**Exercise instructions**.
In your reply, reproduce the lines from the first one below to the line containing "check_null은 0을 초기화", inclusive, exactly as they stand.

[Data for review]

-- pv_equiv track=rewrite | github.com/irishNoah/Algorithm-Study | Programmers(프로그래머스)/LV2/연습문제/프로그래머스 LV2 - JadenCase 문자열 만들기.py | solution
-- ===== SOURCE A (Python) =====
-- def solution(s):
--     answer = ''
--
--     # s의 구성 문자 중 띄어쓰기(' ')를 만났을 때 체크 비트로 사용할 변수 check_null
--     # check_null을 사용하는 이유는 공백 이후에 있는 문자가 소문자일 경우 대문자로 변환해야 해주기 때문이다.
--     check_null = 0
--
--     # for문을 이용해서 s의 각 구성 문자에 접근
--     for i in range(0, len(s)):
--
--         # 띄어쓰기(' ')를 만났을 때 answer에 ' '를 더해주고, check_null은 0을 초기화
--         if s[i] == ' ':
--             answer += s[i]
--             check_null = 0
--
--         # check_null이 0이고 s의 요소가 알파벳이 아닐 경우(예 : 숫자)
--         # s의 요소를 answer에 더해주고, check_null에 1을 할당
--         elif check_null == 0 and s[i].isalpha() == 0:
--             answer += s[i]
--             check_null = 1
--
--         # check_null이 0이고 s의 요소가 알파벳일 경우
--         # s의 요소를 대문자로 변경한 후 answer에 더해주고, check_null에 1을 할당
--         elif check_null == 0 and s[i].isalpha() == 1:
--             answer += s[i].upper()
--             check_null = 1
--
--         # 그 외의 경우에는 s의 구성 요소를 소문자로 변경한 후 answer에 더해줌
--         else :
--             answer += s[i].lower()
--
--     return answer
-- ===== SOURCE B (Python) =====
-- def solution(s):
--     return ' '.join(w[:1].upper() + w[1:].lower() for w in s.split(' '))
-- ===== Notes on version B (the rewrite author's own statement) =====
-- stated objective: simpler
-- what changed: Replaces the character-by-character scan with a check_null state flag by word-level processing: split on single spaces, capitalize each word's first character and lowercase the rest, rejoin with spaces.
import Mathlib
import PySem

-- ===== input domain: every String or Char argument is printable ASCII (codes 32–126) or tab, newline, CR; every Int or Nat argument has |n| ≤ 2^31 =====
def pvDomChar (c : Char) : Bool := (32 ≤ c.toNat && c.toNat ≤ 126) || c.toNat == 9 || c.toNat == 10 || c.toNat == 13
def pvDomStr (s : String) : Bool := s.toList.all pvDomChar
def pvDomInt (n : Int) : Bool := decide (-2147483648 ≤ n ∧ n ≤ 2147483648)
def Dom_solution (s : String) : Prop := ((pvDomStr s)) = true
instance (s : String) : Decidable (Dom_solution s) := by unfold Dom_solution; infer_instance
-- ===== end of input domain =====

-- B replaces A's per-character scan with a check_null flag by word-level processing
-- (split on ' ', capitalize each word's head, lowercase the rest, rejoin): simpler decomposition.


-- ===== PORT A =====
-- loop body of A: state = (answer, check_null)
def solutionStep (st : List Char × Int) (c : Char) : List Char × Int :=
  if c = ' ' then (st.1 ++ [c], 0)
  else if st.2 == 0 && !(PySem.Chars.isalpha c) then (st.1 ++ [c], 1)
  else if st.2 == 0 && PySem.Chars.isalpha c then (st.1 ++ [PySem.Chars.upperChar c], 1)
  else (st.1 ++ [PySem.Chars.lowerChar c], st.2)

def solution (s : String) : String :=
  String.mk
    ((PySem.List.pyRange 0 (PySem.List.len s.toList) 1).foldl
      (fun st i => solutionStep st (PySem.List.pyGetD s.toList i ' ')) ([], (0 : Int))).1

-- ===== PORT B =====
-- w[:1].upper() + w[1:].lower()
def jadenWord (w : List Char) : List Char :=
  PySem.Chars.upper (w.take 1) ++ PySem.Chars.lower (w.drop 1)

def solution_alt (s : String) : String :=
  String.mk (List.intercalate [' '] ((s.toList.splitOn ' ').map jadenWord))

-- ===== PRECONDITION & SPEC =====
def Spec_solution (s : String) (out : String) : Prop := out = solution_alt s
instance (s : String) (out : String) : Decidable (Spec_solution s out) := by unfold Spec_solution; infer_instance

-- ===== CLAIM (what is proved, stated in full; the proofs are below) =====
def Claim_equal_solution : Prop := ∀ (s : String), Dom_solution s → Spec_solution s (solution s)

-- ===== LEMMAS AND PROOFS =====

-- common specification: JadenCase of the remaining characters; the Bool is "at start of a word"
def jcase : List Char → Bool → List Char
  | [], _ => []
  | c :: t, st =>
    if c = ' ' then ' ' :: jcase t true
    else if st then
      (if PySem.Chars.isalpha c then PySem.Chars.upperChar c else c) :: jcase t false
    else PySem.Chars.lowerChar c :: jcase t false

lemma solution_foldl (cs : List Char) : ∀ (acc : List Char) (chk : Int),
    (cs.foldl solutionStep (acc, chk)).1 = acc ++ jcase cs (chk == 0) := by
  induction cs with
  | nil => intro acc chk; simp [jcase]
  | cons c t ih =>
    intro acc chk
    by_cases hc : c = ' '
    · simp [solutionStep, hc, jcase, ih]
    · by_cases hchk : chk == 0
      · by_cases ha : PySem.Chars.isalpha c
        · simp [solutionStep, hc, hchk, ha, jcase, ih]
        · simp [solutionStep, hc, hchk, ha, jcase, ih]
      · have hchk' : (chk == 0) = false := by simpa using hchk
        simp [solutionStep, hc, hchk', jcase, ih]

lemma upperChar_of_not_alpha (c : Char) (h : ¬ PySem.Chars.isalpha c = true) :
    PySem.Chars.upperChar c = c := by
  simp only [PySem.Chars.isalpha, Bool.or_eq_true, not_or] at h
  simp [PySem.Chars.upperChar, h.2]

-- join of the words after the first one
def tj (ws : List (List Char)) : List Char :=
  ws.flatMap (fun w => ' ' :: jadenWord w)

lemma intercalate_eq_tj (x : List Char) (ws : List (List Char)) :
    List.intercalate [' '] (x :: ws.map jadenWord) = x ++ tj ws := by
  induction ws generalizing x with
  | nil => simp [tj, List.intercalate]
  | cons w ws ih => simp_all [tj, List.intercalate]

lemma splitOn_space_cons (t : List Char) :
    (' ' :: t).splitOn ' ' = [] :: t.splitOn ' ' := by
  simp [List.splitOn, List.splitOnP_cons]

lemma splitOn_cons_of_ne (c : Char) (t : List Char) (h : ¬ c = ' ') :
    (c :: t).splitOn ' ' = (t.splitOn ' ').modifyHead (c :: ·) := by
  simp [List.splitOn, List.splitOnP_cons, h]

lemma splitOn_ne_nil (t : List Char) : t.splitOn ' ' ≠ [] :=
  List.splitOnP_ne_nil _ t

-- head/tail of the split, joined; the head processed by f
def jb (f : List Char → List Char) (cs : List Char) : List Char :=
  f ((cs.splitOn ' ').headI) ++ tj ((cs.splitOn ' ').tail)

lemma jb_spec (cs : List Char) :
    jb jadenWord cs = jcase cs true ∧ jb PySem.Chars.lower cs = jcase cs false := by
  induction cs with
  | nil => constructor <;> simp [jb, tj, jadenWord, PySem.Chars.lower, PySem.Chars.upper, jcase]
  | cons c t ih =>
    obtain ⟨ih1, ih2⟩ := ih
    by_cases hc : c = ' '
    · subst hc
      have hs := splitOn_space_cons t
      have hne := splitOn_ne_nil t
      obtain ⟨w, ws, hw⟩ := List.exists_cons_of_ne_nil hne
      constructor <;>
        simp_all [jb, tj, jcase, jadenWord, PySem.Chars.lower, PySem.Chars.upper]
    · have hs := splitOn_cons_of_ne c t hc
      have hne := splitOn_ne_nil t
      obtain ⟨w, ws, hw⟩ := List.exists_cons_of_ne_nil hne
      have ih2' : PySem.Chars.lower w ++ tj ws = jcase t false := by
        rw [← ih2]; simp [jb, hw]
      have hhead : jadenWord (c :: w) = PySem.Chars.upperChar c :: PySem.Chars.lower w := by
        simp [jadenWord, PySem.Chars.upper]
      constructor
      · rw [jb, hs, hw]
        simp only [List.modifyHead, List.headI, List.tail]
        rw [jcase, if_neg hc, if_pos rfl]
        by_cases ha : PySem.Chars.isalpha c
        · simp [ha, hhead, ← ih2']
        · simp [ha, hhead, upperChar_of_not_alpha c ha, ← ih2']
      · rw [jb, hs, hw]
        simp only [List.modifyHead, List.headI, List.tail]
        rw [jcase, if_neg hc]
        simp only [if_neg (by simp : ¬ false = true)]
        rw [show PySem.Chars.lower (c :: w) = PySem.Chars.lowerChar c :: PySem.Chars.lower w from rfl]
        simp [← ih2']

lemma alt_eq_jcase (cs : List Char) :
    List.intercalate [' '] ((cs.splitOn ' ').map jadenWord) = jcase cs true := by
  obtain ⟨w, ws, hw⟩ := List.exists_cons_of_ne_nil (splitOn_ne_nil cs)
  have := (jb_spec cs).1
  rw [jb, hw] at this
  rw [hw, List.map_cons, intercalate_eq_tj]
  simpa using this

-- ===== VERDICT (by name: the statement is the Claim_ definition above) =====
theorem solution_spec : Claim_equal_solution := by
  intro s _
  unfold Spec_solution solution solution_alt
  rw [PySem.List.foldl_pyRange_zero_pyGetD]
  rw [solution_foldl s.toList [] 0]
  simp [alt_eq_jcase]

[/Data for review]

**Reply to the exercise**.
-- pv_equiv track=rewrite | github.com/irishNoah/Algorithm-Study | Programmers(프로그래머스)/LV2/연습문제/프로그래머스 LV2 - JadenCase 문자열 만들기.py | solution
-- ===== SOURCE A (Python) =====
-- def solution(s):
--     answer = ''
--
--     # s의 구성 문자 중 띄어쓰기(' ')를 만났을 때 체크 비트로 사용할 변수 check_null
--     # check_null을 사용하는 이유는 공백 이후에 있는 문자가 소문자일 경우 대문자로 변환해야 해주기 때문이다.
--     check_null = 0
--
--     # for문을 이용해서 s의 각 구성 문자에 접근
--     for i in range(0, len(s)):
--
--         # 띄어쓰기(' ')를 만났을 때 answer에 ' '를 더해주고, check_null은 0을 초기화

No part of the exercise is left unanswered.